On-policy policy improvement methods
- the goal of monotonic policy improvement was first introduced by Kakade and Langford [14] in Conservative Policy Iteration, which maximise a lower bound on policy improvement that can be constructed using samples from the current policy.
- This theory of policy improvement has served as a fundamental building block in the design of on-policy deep RL methods
- to best of our knowledge, we are the first to directly relate the clipping mechanism in PPO to the total variation distance between policies
sample efficiency with off-policy data
- a common approach to improving the sample efficiency of model-free reinforcement learning is to reuse samples collected under prior policies. Popular off-policy policy gradient approaches are DDPG, SAC.
- these methods are not motivated by policy improvement guarantees, and do not directly control the bias introduced by off-policy data.

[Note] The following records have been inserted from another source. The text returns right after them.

-- the inner fold of B: table update characterisation
theorem pvFoldB (max i : Int) (l : List Int) (T : List Bool)
    (hi : 0 ≤ i) (hpos : ∀ s ∈ l, 0 < s) (hT : T.length = (max + 1).toNat) :
    ((l.foldl (pvStepUpd max i) T).length = (max + 1).toNat) ∧
    ∀ v : Int, 0 ≤ v → v ≤ max →
      (PySem.List.pyGetD (l.foldl (pvStepUpd max i) T) v false = true ↔
        PySem.List.pyGetD T v false = true ∨ ∃ s ∈ l, v = i + s ∧ i + s ≤ max) := by
  induction l generalizing T with
  | nil => exact ⟨hT, by simp⟩
  | cons s0 l ih =>
    have hpos' : ∀ s ∈ l, 0 < s := fun s hs => hpos s (List.mem_cons_of_mem _ hs)
    by_cases hle : i + s0 ≤ max
    · have h0 : 0 ≤ i + s0 := by have := hpos s0 List.mem_cons_self; omega
      have hcast : i + s0 = ((i + s0).toNat : Int) := (Int.toNat_of_nonneg h0).symm
      have hlt : (i + s0).toNat < T.length := by rw [hT]; omega
      have hstep : pvStepUpd max i T s0 = PySem.List.pySetD T (i + s0) true := by
        simp [pvStepUpd, hle]
      have hlen' : (PySem.List.pySetD T (i + s0) true).length = (max + 1).toNat := by
        rw [PySem.List.length_pySetD, hT]
      obtain ⟨ihlen, ihchar⟩ := ih _ hpos' hlen'
      refine ⟨by rw [List.foldl_cons, hstep]; exact ihlen, ?_⟩
      intro v hv0 hvmax
      rw [List.foldl_cons, hstep, ihchar v hv0 hvmax]
      have hvcast : v = ((v.toNat : Nat) : Int) := (Int.toNat_of_nonneg hv0).symm
      have hget : PySem.List.pyGetD (PySem.List.pySetD T (i + s0) true) v false
          = if v.toNat = (i + s0).toNat then true else PySem.List.pyGetD T v false := by
        rw [hcast, hvcast]
        exact PySem.List.pyGetD_pySetD_natCast _ _ _ _ _ hlt
      rw [hget]
      constructor
      · rintro (h | ⟨s, hs, rfl, hsle⟩)
        · split_ifs at h with hv
          · exact Or.inr ⟨s0, List.mem_cons_self, by omega, hle⟩
          · exact Or.inl h
        · exact Or.inr ⟨s, List.mem_cons_of_mem _ hs, rfl, hsle⟩
      · rintro (h | ⟨s, hs, rfl, hsle⟩)
        · left
          split_ifs with hv
          · rfl
          · exact h
        · rcases List.mem_cons.1 hs with rfl | hs
          · left
            rw [if_pos (by omega)]
          · exact Or.inr ⟨s, hs, rfl, hsle⟩
    · have hstep : pvStepUpd max i T s0 = T := by simp [pvStepUpd, hle]
      obtain ⟨ihlen, ihchar⟩ := ih T hpos' hT
      refine ⟨by rw [List.foldl_cons, hstep]; exact ihlen, ?_⟩
      intro v hv0 hvmax
      rw [List.foldl_cons, hstep, ihchar v hv0 hvmax]
      constructor
      · rintro (h | ⟨s, hs, rfl, hsle⟩)
        · exact Or.inl h
        · exact Or.inr ⟨s, List.mem_cons_of_mem _ hs, rfl, hsle⟩
      · rintro (h | ⟨s, hs, rfl, hsle⟩)
        · exact Or.inl h
        · rcases List.mem_cons.1 hs with rfl | hs
          · exact absurd hsle hle
          · exact Or.inr ⟨s, hs, rfl, hsle⟩

-- the outer loop of B maintains pvChar
theorem pvLoopB (max : Int) (sizes : List Int) (hmax : 0 ≤ max) (hpos : ∀ s ∈ sizes, 0 < s) :
    ∀ j : Nat, (j : Int) ≤ max + 1 →
      (((PySem.List.pyRange 0 j 1).foldl (pvStepB max sizes)
          (PySem.List.pySetD (List.replicate (max + 1).toNat false) 0 true)).length = (max + 1).toNat) ∧
      ∀ v : Int, 0 ≤ v → v ≤ max →
        (PySem.List.pyGetD ((PySem.List.pyRange 0 j 1).foldl (pvStepB max sizes)
            (PySem.List.pySetD (List.replicate (max + 1).toNat false) 0 true)) v false = true ↔
          pvChar max sizes j v) := by
  have hL : 0 < (max + 1).toNat := by omega
  have hbase : ∀ v : Int, 0 ≤ v →
      (PySem.List.pyGetD (PySem.List.pySetD (List.replicate (max + 1).toNat false) 0 true) v false
        = true ↔ v = 0) := by
    intro v hv0
    have hlt : (0 : Nat) < (List.replicate (max + 1).toNat (false : Bool)).length := by
      simpa using hL
    have hvcast : v = ((v.toNat : Nat) : Int) := (Int.toNat_of_nonneg hv0).symm
    have hget : PySem.List.pyGetD
        (PySem.List.pySetD (List.replicate (max + 1).toNat false) ((0 : Nat) : Int) true)
          ((v.toNat : Nat) : Int) false
        = if v.toNat = (0 : Nat) then true else
            PySem.List.pyGetD (List.replicate (max + 1).toNat false) ((v.toNat : Nat) : Int) false :=
      PySem.List.pyGetD_pySetD_natCast _ _ _ _ _ hlt
    rw [show (0 : Int) = ((0 : Nat) : Int) from rfl, hvcast, hget]
    have hrep : PySem.List.pyGetD (List.replicate (max + 1).toNat (false : Bool))
        ((v.toNat : Nat) : Int) false = false := by
      rw [PySem.List.pyGetD_natCast]
      simp only [List.getD, List.getElem?_replicate]
      split_ifs <;> rfl
    rw [hrep]
    constructor
    · intro h
      by_cases hv : v.toNat = 0
      · omega
      · rw [if_neg hv] at h
        exact absurd h (by simp)
    · intro h
      rw [if_pos (by omega)]
  intro j
  induction j with
  | zero =>
    intro _
    have hr : PySem.List.pyRange 0 ((0 : Nat) : Int) 1 = [] :=
      PySem.List.pyRange_one_eq_nil (by simp)
    rw [hr]
    simp only [List.foldl_nil]
    refine ⟨by rw [PySem.List.length_pySetD]; simp, ?_⟩
    intro v hv0 hvmax
    rw [hbase v hv0]
    constructor
    · exact fun h => Or.inl h
    · rintro (rfl | ⟨u, s, hu0, huj, _, _, _, _⟩)
      · rfl
      · omega
  | succ j ih =>
    intro hj1
    have hj : (j : Int) ≤ max := by push_cast at hj1 ⊢; omega
    obtain ⟨ihlen, ihchar⟩ := ih (by omega)
    have hr : PySem.List.pyRange 0 (((j + 1 : Nat)) : Int) 1
        = PySem.List.pyRange 0 (j : Int) 1 ++ [(j : Int)] := by
      rw [show (((j + 1 : Nat)) : Int) = (j : Int) + 1 by push_cast; ring]
      exact PySem.List.pyRange_one_succ_right (by positivity)
    rw [hr, List.foldl_append]
    set T := (PySem.List.pyRange 0 (j : Int) 1).foldl (pvStepB max sizes)
      (PySem.List.pySetD (List.replicate (max + 1).toNat false) 0 true) with hT
    simp only [List.foldl_cons, List.foldl_nil]
    by_cases hjget : PySem.List.pyGetD T (j : Int) false = true
    · have hreachj : pvReach max sizes (j : Int) :=
        (pvChar_self hpos (j : Int)).1 ((ihchar (j : Int) (by positivity) hj).1 hjget)
      have hstep : pvStepB max sizes T (j : Int) = sizes.foldl (pvStepUpd max (j : Int)) T := by
        simp [pvStepB, hjget]
      rw [hstep]
      obtain ⟨flen, fchar⟩ := pvFoldB max (j : Int) sizes T (by positivity) hpos ihlen
      refine ⟨flen, ?_⟩
      intro v hv0 hvmax
      rw [fchar v hv0 hvmax,
        show (((j + 1 : Nat)) : Int) = (j : Int) + 1 by push_cast; ring,
        pvChar_succ, ihchar v hv0 hvmax]
      constructor
      · rintro (h | ⟨s, hs, rfl, hsle⟩)
        · exact Or.inl h
        · exact Or.inr ⟨hreachj, by positivity, s, hs, rfl, hsle⟩
      · rintro (h | ⟨_, _, s, hs, rfl, hsle⟩)
        · exact Or.inl h
        · exact Or.inr ⟨s, hs, rfl, hsle⟩
    · have hnreach : ¬ pvReach max sizes (j : Int) := by
        intro h
        exact hjget ((ihchar (j : Int) (by positivity) hj).2 ((pvChar_self hpos (j : Int)).2 h))
      have hstep : pvStepB max sizes T (j : Int) = T := by
        simp [pvStepB, hjget]
      rw [hstep]
      refine ⟨ihlen, ?_⟩
      intro v hv0 hvmax
      rw [ihchar v hv0 hvmax,
        show (((j + 1 : Nat)) : Int) = (j : Int) + 1 by push_cast; ring,
        pvChar_succ]
      constructor
      · exact fun h => Or.inl h
      · rintro (h | ⟨h, _, _⟩)
        · exact h
        · exact absurd h hnreach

combining on-policy and off-policy
- this is the goal of balancing the variance of on-policy methods and bias of off-policy methods
- Gu et al. [10] demonstrated that the bias introduced by off-policy data is related to the KL divergence between the current policy and the behavior policy used to generate the data.
- Some other methods are related to the penalty term that appears in our genralized policy improvement lower bound, which can be bounded by a penalty that depends on KL divergence
state visitation distribution
Policy improvement lower bound
- we refer to the first term of the lower bound in lemma 1 as the surrogate objective, and the second term as the penalty term.
- we can guarantee policy improvement at every step of the learning process by choosing the next policy $\pi_{k+1}$ to maximise this lower bound.
- because the expectations in Lemma 1 depend on the current policy $\pi_k$, we can approximate this lower bound using samples generated by the current policy.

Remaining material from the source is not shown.